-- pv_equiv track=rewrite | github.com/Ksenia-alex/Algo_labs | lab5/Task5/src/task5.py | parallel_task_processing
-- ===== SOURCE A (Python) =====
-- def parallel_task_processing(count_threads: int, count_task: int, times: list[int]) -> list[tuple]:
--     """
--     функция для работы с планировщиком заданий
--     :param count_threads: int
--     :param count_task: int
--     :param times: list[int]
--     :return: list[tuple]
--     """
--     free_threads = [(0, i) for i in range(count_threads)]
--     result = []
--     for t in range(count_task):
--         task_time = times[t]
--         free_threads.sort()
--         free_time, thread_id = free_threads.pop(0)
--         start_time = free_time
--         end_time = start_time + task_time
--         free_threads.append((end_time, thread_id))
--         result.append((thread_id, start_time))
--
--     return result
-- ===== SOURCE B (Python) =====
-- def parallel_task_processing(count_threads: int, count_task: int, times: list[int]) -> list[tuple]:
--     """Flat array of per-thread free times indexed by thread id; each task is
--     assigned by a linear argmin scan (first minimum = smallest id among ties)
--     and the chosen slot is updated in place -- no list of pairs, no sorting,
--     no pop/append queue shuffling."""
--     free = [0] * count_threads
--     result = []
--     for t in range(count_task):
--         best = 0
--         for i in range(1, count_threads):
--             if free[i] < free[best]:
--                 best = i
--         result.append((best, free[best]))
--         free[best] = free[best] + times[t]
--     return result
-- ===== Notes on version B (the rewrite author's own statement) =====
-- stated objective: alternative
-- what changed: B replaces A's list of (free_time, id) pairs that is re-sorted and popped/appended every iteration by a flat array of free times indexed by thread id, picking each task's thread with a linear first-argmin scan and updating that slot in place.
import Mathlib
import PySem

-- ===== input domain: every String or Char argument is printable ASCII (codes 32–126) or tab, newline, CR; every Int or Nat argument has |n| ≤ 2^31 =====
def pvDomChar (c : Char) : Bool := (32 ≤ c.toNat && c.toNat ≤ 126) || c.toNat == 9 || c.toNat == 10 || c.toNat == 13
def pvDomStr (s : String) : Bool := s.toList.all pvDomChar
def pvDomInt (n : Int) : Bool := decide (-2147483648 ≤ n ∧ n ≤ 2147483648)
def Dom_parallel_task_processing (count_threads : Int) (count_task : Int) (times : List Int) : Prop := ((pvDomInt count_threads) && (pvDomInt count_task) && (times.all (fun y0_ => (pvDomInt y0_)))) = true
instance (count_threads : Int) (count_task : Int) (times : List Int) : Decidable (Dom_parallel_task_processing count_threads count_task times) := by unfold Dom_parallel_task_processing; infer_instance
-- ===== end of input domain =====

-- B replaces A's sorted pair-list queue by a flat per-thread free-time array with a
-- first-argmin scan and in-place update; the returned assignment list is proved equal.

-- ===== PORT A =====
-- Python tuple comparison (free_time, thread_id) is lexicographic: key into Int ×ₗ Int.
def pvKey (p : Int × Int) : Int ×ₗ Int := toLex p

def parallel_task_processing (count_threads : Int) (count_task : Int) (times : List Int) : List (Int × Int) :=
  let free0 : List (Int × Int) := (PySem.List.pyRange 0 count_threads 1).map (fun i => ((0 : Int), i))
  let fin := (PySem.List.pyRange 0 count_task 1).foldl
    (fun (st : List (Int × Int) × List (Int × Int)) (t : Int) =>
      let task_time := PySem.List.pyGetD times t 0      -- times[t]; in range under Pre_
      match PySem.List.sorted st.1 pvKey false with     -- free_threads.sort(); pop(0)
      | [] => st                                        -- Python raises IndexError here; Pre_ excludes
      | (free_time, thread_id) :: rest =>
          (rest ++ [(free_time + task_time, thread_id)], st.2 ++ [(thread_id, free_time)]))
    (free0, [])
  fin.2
==
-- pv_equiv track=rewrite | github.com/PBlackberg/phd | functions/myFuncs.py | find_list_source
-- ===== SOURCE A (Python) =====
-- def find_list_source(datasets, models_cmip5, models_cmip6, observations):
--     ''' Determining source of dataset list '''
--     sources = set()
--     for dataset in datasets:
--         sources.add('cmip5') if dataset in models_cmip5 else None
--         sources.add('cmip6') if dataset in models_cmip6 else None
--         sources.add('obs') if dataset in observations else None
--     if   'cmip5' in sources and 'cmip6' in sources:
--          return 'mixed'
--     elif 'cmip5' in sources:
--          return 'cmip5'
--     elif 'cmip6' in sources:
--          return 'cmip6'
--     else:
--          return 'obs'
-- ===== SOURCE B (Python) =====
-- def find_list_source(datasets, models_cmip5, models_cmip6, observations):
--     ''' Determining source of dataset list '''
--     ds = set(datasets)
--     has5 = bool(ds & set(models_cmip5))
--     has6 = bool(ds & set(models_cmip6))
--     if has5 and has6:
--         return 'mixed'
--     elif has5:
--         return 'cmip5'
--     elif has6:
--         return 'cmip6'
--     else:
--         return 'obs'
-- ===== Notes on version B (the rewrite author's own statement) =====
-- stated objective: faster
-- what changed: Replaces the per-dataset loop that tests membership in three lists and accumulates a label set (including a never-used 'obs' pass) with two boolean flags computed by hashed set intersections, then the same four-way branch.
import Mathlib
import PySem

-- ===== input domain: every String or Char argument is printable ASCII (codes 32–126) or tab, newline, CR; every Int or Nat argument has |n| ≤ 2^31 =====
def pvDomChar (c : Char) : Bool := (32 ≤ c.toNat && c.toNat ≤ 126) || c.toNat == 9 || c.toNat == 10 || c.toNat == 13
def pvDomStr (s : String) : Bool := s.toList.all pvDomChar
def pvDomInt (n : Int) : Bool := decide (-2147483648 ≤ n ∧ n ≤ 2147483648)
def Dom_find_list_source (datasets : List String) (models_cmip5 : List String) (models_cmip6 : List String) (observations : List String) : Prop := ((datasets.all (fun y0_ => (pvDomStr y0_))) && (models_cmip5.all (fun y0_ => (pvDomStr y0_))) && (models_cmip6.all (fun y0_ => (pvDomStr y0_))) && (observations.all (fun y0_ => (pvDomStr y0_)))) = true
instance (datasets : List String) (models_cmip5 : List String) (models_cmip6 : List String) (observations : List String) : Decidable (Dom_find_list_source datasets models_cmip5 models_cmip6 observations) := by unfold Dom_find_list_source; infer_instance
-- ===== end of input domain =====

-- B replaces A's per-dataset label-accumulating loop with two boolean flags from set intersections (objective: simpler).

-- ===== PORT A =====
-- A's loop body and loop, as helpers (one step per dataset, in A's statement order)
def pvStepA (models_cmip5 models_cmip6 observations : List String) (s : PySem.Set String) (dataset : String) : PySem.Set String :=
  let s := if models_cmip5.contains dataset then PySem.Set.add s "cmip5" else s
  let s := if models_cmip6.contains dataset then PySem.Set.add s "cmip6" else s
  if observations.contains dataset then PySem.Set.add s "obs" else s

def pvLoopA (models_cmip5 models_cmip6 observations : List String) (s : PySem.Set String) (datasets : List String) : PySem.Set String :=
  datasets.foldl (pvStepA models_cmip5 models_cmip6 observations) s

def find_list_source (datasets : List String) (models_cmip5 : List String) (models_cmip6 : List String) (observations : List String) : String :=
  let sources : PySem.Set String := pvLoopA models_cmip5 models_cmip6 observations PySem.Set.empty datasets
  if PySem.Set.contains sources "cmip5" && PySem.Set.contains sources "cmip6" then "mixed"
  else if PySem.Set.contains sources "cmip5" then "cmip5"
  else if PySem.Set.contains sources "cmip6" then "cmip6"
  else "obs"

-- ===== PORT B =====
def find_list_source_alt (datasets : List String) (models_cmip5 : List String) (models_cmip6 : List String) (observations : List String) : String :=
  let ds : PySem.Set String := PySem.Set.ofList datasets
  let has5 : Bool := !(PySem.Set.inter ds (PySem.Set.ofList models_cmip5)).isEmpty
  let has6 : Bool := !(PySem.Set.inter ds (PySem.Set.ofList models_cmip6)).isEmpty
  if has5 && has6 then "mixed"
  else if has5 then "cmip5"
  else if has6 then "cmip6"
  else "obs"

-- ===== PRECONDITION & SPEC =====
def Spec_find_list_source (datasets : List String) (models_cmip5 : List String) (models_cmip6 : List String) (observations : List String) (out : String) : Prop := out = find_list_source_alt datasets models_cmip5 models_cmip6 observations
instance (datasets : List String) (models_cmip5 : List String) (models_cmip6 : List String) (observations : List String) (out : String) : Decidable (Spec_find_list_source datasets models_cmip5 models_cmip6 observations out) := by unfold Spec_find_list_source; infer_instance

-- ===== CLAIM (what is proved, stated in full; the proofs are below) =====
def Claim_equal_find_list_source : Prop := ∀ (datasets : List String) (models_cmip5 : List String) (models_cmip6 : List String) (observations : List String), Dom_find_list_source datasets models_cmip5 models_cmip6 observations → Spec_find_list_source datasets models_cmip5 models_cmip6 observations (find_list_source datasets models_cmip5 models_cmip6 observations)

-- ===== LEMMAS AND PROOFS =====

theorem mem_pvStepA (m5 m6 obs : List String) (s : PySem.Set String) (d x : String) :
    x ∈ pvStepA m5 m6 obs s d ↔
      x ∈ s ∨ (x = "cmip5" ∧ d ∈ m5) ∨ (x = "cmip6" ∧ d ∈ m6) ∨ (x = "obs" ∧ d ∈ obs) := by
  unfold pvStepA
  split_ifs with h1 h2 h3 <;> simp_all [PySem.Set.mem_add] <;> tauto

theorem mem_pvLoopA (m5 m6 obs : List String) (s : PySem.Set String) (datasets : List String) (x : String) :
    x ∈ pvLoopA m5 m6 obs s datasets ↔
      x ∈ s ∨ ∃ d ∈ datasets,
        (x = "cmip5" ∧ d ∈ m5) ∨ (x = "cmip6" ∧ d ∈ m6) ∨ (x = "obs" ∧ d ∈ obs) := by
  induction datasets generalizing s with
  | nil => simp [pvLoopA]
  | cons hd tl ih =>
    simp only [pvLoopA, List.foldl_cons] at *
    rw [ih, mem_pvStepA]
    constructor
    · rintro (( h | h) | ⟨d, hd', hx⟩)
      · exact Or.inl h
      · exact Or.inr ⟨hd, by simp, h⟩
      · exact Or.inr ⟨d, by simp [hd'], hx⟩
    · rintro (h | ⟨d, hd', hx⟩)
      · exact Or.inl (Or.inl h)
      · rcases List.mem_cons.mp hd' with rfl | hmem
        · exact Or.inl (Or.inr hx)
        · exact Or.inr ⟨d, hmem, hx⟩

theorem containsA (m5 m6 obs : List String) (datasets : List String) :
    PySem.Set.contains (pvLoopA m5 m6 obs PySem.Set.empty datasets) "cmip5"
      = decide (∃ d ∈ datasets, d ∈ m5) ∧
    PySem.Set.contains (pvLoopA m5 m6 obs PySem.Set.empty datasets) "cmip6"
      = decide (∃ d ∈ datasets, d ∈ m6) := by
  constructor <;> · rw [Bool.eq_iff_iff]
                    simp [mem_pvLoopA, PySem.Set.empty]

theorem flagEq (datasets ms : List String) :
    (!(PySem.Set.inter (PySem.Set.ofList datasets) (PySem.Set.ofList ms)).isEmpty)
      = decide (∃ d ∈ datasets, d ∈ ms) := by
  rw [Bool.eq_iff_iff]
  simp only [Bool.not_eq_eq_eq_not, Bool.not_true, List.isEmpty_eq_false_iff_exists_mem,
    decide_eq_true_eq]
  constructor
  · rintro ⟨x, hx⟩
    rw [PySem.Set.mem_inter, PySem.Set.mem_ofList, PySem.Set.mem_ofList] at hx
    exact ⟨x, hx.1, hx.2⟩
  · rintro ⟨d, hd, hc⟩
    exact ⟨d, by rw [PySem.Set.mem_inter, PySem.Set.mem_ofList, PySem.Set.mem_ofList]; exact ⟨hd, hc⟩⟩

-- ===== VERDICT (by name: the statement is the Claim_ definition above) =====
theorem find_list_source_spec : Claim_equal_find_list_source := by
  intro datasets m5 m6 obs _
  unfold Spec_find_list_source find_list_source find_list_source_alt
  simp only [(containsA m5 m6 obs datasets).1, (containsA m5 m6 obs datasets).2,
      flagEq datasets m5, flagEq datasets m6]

● **Aim of the task**: In the listing above, find the line with "induction datasets generalizing s with" and the line with "by simp, h⟩"; output exactly those lines and all lines between them.

● **Exercise response**:
  induction datasets generalizing s with
  | nil => simp [pvLoopA]
  | cons hd tl ih =>
    simp only [pvLoopA, List.foldl_cons] at *
    rw [ih, mem_pvStepA]
    constructor
    · rintro (( h | h) | ⟨d, hd', hx⟩)
      · exact Or.inl h
      · exact Or.inr ⟨hd, by simp, h⟩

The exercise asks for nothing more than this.